[Opening Extracted information section]

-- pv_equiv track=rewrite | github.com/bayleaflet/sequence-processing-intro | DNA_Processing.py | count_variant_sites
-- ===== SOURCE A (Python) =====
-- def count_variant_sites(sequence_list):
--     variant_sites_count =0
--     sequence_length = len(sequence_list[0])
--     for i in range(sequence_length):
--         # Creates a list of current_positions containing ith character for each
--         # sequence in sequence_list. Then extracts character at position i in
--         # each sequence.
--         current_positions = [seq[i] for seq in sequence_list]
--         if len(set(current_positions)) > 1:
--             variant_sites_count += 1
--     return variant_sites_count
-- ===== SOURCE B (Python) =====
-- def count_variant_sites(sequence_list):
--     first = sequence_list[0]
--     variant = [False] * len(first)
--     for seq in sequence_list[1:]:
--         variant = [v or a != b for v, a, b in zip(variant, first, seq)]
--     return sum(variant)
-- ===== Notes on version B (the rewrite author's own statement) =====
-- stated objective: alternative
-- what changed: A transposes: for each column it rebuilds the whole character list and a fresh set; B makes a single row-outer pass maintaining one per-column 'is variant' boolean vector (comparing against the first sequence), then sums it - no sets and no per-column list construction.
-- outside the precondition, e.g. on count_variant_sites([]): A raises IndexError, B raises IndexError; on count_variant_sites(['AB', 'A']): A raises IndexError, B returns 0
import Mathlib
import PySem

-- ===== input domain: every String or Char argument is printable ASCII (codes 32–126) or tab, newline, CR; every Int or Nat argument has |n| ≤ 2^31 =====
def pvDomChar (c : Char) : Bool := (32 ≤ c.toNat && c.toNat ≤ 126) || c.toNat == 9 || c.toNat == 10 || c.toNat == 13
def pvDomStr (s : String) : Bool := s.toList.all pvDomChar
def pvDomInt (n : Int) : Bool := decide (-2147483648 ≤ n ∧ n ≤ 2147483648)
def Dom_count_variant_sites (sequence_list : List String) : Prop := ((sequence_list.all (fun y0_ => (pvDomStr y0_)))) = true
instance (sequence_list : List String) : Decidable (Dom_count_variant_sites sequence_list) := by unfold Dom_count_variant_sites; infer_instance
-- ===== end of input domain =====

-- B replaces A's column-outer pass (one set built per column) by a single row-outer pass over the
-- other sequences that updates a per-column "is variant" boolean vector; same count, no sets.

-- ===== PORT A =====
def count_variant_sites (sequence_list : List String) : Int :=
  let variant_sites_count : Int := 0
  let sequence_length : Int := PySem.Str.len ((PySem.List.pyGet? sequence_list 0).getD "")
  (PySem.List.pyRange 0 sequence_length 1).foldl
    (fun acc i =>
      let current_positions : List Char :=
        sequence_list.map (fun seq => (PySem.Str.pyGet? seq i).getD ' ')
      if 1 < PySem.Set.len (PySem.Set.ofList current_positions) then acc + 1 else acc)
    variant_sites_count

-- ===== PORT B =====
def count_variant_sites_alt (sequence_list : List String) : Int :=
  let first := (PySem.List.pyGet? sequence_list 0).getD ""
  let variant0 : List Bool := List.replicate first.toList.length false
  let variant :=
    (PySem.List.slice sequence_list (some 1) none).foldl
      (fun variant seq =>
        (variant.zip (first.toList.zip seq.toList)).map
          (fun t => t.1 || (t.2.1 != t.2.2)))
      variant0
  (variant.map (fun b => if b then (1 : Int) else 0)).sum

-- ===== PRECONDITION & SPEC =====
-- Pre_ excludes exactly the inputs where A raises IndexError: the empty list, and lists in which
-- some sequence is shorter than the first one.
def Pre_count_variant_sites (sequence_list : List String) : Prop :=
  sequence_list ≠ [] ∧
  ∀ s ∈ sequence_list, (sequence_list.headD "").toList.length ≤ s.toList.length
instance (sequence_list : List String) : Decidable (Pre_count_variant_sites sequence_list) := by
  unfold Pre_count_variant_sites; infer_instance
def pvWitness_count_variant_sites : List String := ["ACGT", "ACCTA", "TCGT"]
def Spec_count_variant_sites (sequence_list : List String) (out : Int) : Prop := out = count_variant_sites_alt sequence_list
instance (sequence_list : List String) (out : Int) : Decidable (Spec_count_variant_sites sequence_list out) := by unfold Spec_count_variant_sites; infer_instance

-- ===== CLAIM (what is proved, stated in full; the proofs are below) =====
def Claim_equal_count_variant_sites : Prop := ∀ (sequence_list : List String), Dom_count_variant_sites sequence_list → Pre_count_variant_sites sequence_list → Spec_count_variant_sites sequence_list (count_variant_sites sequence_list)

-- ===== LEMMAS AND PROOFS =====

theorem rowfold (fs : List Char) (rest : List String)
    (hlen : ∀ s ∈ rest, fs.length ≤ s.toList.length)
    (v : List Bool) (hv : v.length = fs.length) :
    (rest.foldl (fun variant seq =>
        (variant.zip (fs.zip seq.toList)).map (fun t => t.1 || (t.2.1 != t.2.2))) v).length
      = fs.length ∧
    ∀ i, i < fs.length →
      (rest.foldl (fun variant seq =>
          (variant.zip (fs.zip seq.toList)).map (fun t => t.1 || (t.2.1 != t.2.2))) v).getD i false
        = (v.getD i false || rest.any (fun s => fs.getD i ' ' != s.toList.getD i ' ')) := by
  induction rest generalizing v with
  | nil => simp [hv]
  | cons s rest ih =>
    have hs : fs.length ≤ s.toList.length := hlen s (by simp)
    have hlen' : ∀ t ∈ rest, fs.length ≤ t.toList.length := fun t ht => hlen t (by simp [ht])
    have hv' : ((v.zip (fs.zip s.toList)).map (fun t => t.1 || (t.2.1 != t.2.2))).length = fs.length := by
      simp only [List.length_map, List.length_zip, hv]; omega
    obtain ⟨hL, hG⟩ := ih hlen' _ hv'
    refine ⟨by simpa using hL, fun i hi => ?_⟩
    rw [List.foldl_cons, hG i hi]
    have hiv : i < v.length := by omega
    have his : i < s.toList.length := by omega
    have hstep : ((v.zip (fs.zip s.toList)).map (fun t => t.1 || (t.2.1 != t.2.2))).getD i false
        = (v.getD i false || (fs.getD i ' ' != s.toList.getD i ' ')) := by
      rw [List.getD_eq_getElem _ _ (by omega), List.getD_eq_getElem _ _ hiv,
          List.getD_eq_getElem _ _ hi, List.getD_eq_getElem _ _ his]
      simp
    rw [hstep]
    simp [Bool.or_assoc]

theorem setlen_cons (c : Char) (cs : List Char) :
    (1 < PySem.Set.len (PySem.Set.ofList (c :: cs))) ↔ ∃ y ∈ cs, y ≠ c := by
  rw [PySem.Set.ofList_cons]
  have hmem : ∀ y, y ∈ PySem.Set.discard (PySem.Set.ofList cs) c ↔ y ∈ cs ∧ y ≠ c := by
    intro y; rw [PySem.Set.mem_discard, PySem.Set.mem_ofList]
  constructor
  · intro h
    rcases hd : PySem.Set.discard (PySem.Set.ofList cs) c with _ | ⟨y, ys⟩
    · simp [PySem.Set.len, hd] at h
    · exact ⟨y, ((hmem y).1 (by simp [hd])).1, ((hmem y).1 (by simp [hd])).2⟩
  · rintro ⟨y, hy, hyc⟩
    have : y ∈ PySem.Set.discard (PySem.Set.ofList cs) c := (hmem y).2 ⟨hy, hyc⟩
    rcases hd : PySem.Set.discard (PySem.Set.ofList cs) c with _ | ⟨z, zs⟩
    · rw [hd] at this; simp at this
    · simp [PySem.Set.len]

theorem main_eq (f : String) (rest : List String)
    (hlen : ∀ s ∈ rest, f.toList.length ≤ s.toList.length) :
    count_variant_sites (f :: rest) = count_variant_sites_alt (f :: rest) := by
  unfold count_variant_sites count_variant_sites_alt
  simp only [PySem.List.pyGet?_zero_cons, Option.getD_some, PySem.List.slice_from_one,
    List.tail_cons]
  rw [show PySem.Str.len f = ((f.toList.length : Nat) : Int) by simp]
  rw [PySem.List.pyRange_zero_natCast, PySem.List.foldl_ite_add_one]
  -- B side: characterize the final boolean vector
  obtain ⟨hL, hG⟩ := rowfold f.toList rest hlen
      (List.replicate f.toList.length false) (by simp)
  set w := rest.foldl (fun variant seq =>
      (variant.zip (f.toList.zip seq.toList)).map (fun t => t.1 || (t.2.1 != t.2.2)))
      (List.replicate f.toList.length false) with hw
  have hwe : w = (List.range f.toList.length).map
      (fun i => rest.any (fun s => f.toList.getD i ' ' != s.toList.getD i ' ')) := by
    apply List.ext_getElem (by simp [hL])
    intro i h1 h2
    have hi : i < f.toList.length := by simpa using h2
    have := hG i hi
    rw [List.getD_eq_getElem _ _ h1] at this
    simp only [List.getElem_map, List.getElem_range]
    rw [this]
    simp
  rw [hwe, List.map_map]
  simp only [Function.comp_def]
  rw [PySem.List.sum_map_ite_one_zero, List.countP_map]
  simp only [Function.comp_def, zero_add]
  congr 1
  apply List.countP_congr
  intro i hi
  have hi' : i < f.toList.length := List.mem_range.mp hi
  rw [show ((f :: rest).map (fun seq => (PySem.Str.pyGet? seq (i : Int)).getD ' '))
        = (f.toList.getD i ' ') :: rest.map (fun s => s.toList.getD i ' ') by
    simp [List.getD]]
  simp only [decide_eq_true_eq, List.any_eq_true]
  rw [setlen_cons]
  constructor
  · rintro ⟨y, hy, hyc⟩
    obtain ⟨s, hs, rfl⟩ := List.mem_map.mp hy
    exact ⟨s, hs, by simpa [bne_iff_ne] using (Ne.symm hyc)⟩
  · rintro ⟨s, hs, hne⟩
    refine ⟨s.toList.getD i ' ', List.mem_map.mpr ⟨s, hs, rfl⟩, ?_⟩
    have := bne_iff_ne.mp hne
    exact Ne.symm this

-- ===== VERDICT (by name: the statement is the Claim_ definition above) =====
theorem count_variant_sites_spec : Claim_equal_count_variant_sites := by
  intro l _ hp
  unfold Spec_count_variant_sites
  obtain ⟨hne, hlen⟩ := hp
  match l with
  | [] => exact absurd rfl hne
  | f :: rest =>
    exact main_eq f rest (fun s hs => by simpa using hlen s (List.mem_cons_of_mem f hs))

[Closing Extracted information section]

* _Problem_: Find the line with "unfold Pre_count_variant_sites; infer_instance" in the material above. Reproduce it and each line after it up to and including the line with "def Spec_count_variant_sites (sequence_list".

* _Expected answer_:
  unfold Pre_count_variant_sites; infer_instance
def pvWitness_count_variant_sites : List String := ["ACGT", "ACCTA", "TCGT"]
def Spec_count_variant_sites (sequence_list : List String) (out : Int) : Prop := out = count_variant_sites_alt sequence_list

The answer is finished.